[llvm] [RISCV] Always expand zero strided vp.strided.load (PR #98901)
via llvm-commits
llvm-commits at lists.llvm.org
Mon Jul 15 06:43:15 PDT 2024
llvmbot wrote:
<!--LLVM PR SUMMARY COMMENT-->
@llvm/pr-subscribers-backend-risc-v
Author: Luke Lau (lukel97)
<details>
<summary>Changes</summary>
This patch makes zero strided VP loads always be expanded to a scalar load and splat even if +optimized-zero-stride-load is present.

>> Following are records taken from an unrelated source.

-- pv_equiv track=rewrite | github.com/AlqanNazra/Komputer-grafik | Day 3/Pra/[KG2024_2ABC_XYZ_D3_2023]_Modul3/[KG2024_2C_068_D3_2023]_Modul3/2C_068_task04/primitif/line.py | line_high
-- ===== SOURCE A (Python) =====
-- def line_high(xa, ya, xb, yb, dash_length=0):
--     res = [[xa, ya]]
--
--     dx = xb - xa
--     dy = yb - ya
--     xi = 1
--     if dx < 0:
--         xi = -1
--         dx = -dx
--     p = 2 * dx - dy
--     twodx = 2 * dx
--     twodxdy = 2 * (dx - dy)
--     x = xa
--
--     draw = True
--     count = 0
--
--     for y in range(ya, yb):
--         if draw:
--             res.append([x, y])
--         count += 1
--         if count == dash_length:
--             draw = not draw
--             count = 0
--         if p > 0:
--             x += xi
--             p += twodxdy
--         else:
--             p += twodx
--
--     return res
-- ===== SOURCE B (Python) =====
-- def line_high(xa, ya, xb, yb, dash_length=0):
--     dx = xb - xa
--     dy = yb - ya
--     xi = -1 if dx < 0 else 1
--     dx = abs(dx)
--     pts = []
--     p = 2 * dx - dy
--     x = xa
--     for k in range(dy):
--         pts.append([x, ya + k])
--         if p > 0:
--             x += xi
--             p += 2 * (dx - dy)
--         else:
--             p += 2 * dx
--     if dash_length > 0:
--         pts = [pt for k, pt in enumerate(pts) if (k // dash_length) % 2 == 0]
--     return [[xa, ya]] + pts
-- ===== Notes on version B (the rewrite author's own statement) =====
-- stated objective: simpler
-- what changed: B splits A's single stateful loop into point generation (a plain Bresenham pass with no draw/count state) followed by an index-arithmetic dash filter ((k // dash_length) % 2 == 0) over the enumerated points, replacing A's mutable draw/count toggle.
import Mathlib
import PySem

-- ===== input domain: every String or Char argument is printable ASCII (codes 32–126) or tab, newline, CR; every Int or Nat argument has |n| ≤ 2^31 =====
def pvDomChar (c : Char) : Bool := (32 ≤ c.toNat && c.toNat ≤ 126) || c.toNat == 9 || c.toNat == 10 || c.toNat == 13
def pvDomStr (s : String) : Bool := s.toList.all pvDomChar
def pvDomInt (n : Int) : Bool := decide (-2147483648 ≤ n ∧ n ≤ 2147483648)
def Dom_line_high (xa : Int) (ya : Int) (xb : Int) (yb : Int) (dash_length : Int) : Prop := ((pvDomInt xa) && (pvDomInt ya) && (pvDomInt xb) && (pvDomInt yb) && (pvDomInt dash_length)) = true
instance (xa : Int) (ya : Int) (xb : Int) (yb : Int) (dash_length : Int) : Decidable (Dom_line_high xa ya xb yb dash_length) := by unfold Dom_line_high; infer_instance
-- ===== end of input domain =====

-- B separates point generation from dash masking: one plain Bresenham pass producing all
-- candidate points, then an index-based filter ((k // dash_length) % 2 == 0) replacing A's
-- draw/count toggle state; objective: simpler decomposition, same cost.

-- ===== PORT A =====
-- loop body of A's for-loop, as a named stepper over the state (res, p, x, draw, count)
def stepA (dash_length twodxdy twodx xi : Int)
    (s : List (List Int) × Int × Int × Bool × Int) (y : Int) :
    List (List Int) × Int × Int × Bool × Int :=
  match s with
  | (res, p, x, draw, count) =>
    let res := if draw then res ++ [[x, y]] else res
    let count := count + 1
    let (draw, count) := if count = dash_length then (!draw, (0 : Int)) else (draw, count)
    if p > 0 then (res, p + twodxdy, x + xi, draw, count)
    else (res, p + twodx, x, draw, count)

def line_high (xa : Int) (ya : Int) (xb : Int) (yb : Int) (dash_length : Int) : List (List Int) :=
  let res : List (List Int) := [[xa, ya]]
  let dx := xb - xa
  let dy := yb - ya
  let xi : Int := if dx < 0 then -1 else 1
  let dx := if dx < 0 then -dx else dx
  let p := 2 * dx - dy
  let twodx := 2 * dx
  let twodxdy := 2 * (dx - dy)
  let final := (PySem.List.pyRange ya yb 1).foldl
    (stepA dash_length twodxdy twodx xi) (res, p, xa, true, (0 : Int))
  final.1

-- ===== PORT B =====
-- loop body of B's generation loop, over the state (pts, p, x)
def stepB (ya xi dx dy : Int) (s : List (List Int) × Int × Int) (k : Int) :
    List (List Int) × Int × Int :=
  match s with
  | (pts, p, x) =>
    (pts ++ [[x, ya + k]],
     if p > 0 then p + 2 * (dx - dy) else p + 2 * dx,
     if p > 0 then x + xi else x)

def line_high_alt (xa : Int) (ya : Int) (xb : Int) (yb : Int) (dash_length : Int) : List (List Int) :=
  let dx := xb - xa
  let dy := yb - ya
  let xi : Int := if dx < 0 then -1 else 1
  let dx := |dx|
  let gen := (PySem.List.pyRange 0 dy 1).foldl (stepB ya xi dx dy)
    ([], 2 * dx - dy, xa)
  let pts := gen.1
  let pts := if dash_length > 0 then
      (PySem.List.enumerate pts 0).filterMap
        (fun kp => if PySem.Int.mod (PySem.Int.floordiv kp.1 dash_length) 2 = 0 then some kp.2 else none)
    else pts
  [[xa, ya]] ++ pts

-- ===== PRECONDITION & SPEC =====
def Spec_line_high (xa : Int) (ya : Int) (xb : Int) (yb : Int) (dash_length : Int) (out : List (List Int)) : Prop := out = line_high_alt xa ya xb yb dash_length
instance (xa : Int) (ya : Int) (xb : Int) (yb : Int) (dash_length : Int) (out : List (List Int)) : Decidable (Spec_line_high xa ya xb yb dash_length out) := by unfold Spec_line_high; infer_instance

-- ===== CLAIM (what is proved, stated in full; the proofs are below) =====
def Claim_equal_line_high : Prop := ∀ (xa : Int) (ya : Int) (xb : Int) (yb : Int) (dash_length : Int), Dom_line_high xa ya xb yb dash_length → Spec_line_high xa ya xb yb dash_length (line_high xa ya xb yb dash_length)

-- ===== LEMMAS AND PROOFS =====

-- reference Bresenham point stream: n points starting at (x, y)
def bres (n : Nat) (x p y xi tdxdy tdx : Int) : List (List Int) :=
  match n with
  | 0 => []
  | n + 1 => [x, y] :: bres n (if p > 0 then x + xi else x)
      (if p > 0 then p + tdxdy else p + tdx) (y + 1) xi tdxdy tdx

-- A's dash mask, as a recursion over the point stream
def maskA (L c : Int) (draw : Bool) : List (List Int) → List (List Int)
  | [] => []
  | pt :: ps =>
    (if draw then [pt] else []) ++
    (if c + 1 = L then maskA L 0 (!draw) ps else maskA L (c + 1) draw ps)

-- B's dash mask, as a recursion over the point stream
def maskB (L k : Int) : List (List Int) → List (List Int)
  | [] => []
  | pt :: ps =>
    (if PySem.Int.mod (PySem.Int.floordiv k L) 2 = 0 then [pt] else []) ++ maskB L (k + 1) ps

theorem foldA_eq (L tdxdy tdx xi : Int) (n : Nat) :
    ∀ (y : Int) (res : List (List Int)) (p x : Int) (draw : Bool) (c : Int),
    ((PySem.List.pyRange y (y + n) 1).foldl (stepA L tdxdy tdx xi) (res, p, x, draw, c)).1
      = res ++ maskA L c draw (bres n x p y xi tdxdy tdx) := by
  induction n with
  | zero =>
    intro y res p x draw c
    rw [PySem.List.pyRange_one_eq_nil (by omega : y + ((0:Nat):Int) ≤ y)]
    simp [bres, maskA]
  | succ n ih =>
    intro y res p x draw c
    rw [PySem.List.pyRange_one_cons (by push_cast; omega : y < y + ((n:Nat)+1:Nat))]
    have hy : y + ((n + 1 : Nat) : Int) = (y + 1) + (n : Nat) := by push_cast; omega
    rw [List.foldl_cons, hy]
    show ((PySem.List.pyRange (y+1) ((y+1) + (n:Nat)) 1).foldl (stepA L tdxdy tdx xi)
      (stepA L tdxdy tdx xi (res, p, x, draw, c) y)).1 = _
    simp only [stepA, bres, maskA]
    split_ifs <;> simp [ih, List.append_assoc]

theorem foldB_eq (ya xi dx dy : Int) (n : Nat) :
    ∀ (k : Int) (pts : List (List Int)) (p x : Int),
    ((PySem.List.pyRange k (k + n) 1).foldl (stepB ya xi dx dy) (pts, p, x)).1
      = pts ++ bres n x p (ya + k) xi (2 * (dx - dy)) (2 * dx) := by
  induction n with
  | zero =>
    intro k pts p x
    rw [PySem.List.pyRange_one_eq_nil (by omega : k + ((0:Nat):Int) ≤ k)]
    simp [bres]
  | succ n ih =>
    intro k pts p x
    rw [PySem.List.pyRange_one_cons (by push_cast; omega : k < k + ((n:Nat)+1:Nat))]
    have hk : k + ((n + 1 : Nat) : Int) = (k + 1) + (n : Nat) := by push_cast; omega
    rw [List.foldl_cons, hk]
    show ((PySem.List.pyRange (k+1) ((k+1) + (n:Nat)) 1).foldl (stepB ya xi dx dy)
      (stepB ya xi dx dy (pts, p, x) k)).1 = _
    simp only [stepB, bres]
    rw [ih]
    have : ya + k + 1 = ya + (k + 1) := by ring
    simp [this, List.append_assoc]

theorem maskA_id (L : Int) (hL : L ≤ 0) :
    ∀ (ps : List (List Int)) (c : Int), 0 ≤ c → maskA L c true ps = ps := by
  intro ps
  induction ps with
  | nil => intro c _; simp [maskA]
  | cons pt ps ih =>
    intro c hc
    simp only [maskA, if_pos]
    rw [if_neg (by omega), ih (c + 1) (by omega)]
    simp

theorem enumFilter_eq (L : Int) :
    ∀ (ps : List (List Int)) (s : Int),
    (PySem.List.enumerate ps s).filterMap
      (fun kp => if PySem.Int.mod (PySem.Int.floordiv kp.1 L) 2 = 0 then some kp.2 else none)
        = maskB L s ps := by
  intro ps
  induction ps with
  | nil => intro s; simp [PySem.List.enumerate_nil, maskB]
  | cons pt ps ih =>
    intro s
    simp only [PySem.List.enumerate_cons, List.filterMap_cons]
    rw [ih (s + 1), maskB]
    split_ifs with h <;> simp

theorem maskA_eq_maskB (L : Int) (hL : 0 < L) :
    ∀ (ps : List (List Int)) (k : Int), 0 ≤ k →
    maskA L (k % L) (decide ((k / L) % 2 = 0)) ps = maskB L k ps := by
  intro ps
  induction ps with
  | nil => intro k _; simp [maskA, maskB]
  | cons pt ps ih =>
    intro k hk
    have hmod := PySem.Int.mod_eq_emod_of_pos (a := k) hL
    have hdiv := PySem.Int.floordiv_eq_ediv_of_pos (a := k) hL
    have hmod2 := PySem.Int.mod_eq_emod_of_pos (a := PySem.Int.floordiv k L) (by omega : (0:Int) < 2)
    have hr0 : 0 ≤ k % L := Int.emod_nonneg k (by omega)
    have hrL : k % L < L := Int.emod_lt_of_pos k hL
    have hsplit : k + 1 = (k % L + 1) + L * (k / L) := by
      have := Int.mul_ediv_add_emod k L; omega
    have IH := ih (k + 1) (by omega)
    simp only [maskA, maskB]
    rw [hmod2, hdiv]
    by_cases htog : k % L + 1 = L
    · -- block boundary: (k+1) % L = 0, (k+1) / L = k/L + 1, parity flips
      have he : (k + 1) % L = 0 := by
        rw [hsplit, Int.add_mul_emod_self_left, htog, Int.emod_self]
      have hd : (k + 1) / L = k / L + 1 := by
        rw [hsplit, Int.add_mul_ediv_left _ _ (by omega : L ≠ 0), htog,
          Int.ediv_self (by omega : L ≠ 0)]; ring
      rw [he, hd] at IH
      have hpar : (decide ((k / L + 1) % 2 = 0)) = !decide ((k / L) % 2 = 0) := by
        rcases Int.emod_two_eq (k / L) with h | h <;>
          simp [h] <;> omega
      rw [hpar] at IH
      rw [if_pos htog, ← IH]
      simp
    · -- inside a block: (k+1) % L = k % L + 1, (k+1) / L = k / L
      have he : (k + 1) % L = k % L + 1 := by
        rw [hsplit, Int.add_mul_emod_self_left, Int.emod_eq_of_lt (by omega) (by omega)]
      have hd : (k + 1) / L = k / L := by
        rw [hsplit, Int.add_mul_ediv_left _ _ (by omega : L ≠ 0),
          Int.ediv_eq_zero_of_lt (by omega) (by omega)]; ring
      rw [he, hd] at IH
      rw [if_neg htog, ← IH]
      simp

-- ===== VERDICT (by name: the statement is the Claim_ definition above) =====
theorem line_high_spec : Claim_equal_line_high := by
  intro xa ya xb yb L _
  unfold Spec_line_high line_high line_high_alt
  have habs : (if xb - xa < 0 then -(xb - xa) else xb - xa) = |xb - xa| := by
    split_ifs with h
    · exact (abs_of_neg h).symm
    · exact (abs_of_nonneg (by omega)).symm
  simp only [habs]
  set dx := |xb - xa| with hdx
  set xi : Int := if xb - xa < 0 then -1 else 1 with hxi
  by_cases hdy : yb ≤ ya
  · -- empty range on both sides
    rw [PySem.List.pyRange_one_eq_nil hdy, PySem.List.pyRange_one_eq_nil (by omega : yb - ya ≤ 0)]
    simp [PySem.List.enumerate_nil]
  · rw [not_le] at hdy
    obtain ⟨n, rfl⟩ : ∃ n : Nat, yb = ya + n := ⟨(yb - ya).toNat, by omega⟩
    simp only [add_sub_cancel_left]
    rw [foldA_eq,
      show PySem.List.pyRange 0 (n : Int) 1 = PySem.List.pyRange 0 (0 + (n : Int)) 1 by norm_num,
      foldB_eq]
    simp only [List.nil_append, add_zero]
    by_cases hLpos : 0 < L
    · rw [if_pos hLpos, enumFilter_eq]
      have h0 := maskA_eq_maskB L hLpos (bres n xa (2 * dx - (n : Int)) ya xi
        (2 * (dx - (n : Int))) (2 * dx)) 0 le_rfl
      simp only [Int.zero_emod, Int.zero_ediv, decide_true] at h0
      rw [← h0]
    · rw [if_neg hLpos, maskA_id L (by omega) _ 0 le_rfl]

Expanding it allows more .vx splat patterns to be matched, which is needed to prevent regressions in #<!-- -->98111.
If the feature is present, RISCVISelDAGToDAG will combine it back to a zero strided load.
The RV32 test diff also shows how need to emit a zero strided load either way after expanding an SEW=64 strided load. We could maybe fix this in a later patch by not doing the expand if SEW>XLEN.
---
Full diff: https://github.com/llvm/llvm-project/pull/98901.diff
3 Files Affected:
- (modified) llvm/lib/Target/RISCV/RISCVCodeGenPrepare.cpp (+3-3)
- (modified) llvm/test/CodeGen/RISCV/rvv/fixed-vectors-strided-vpload.ll (+29-2)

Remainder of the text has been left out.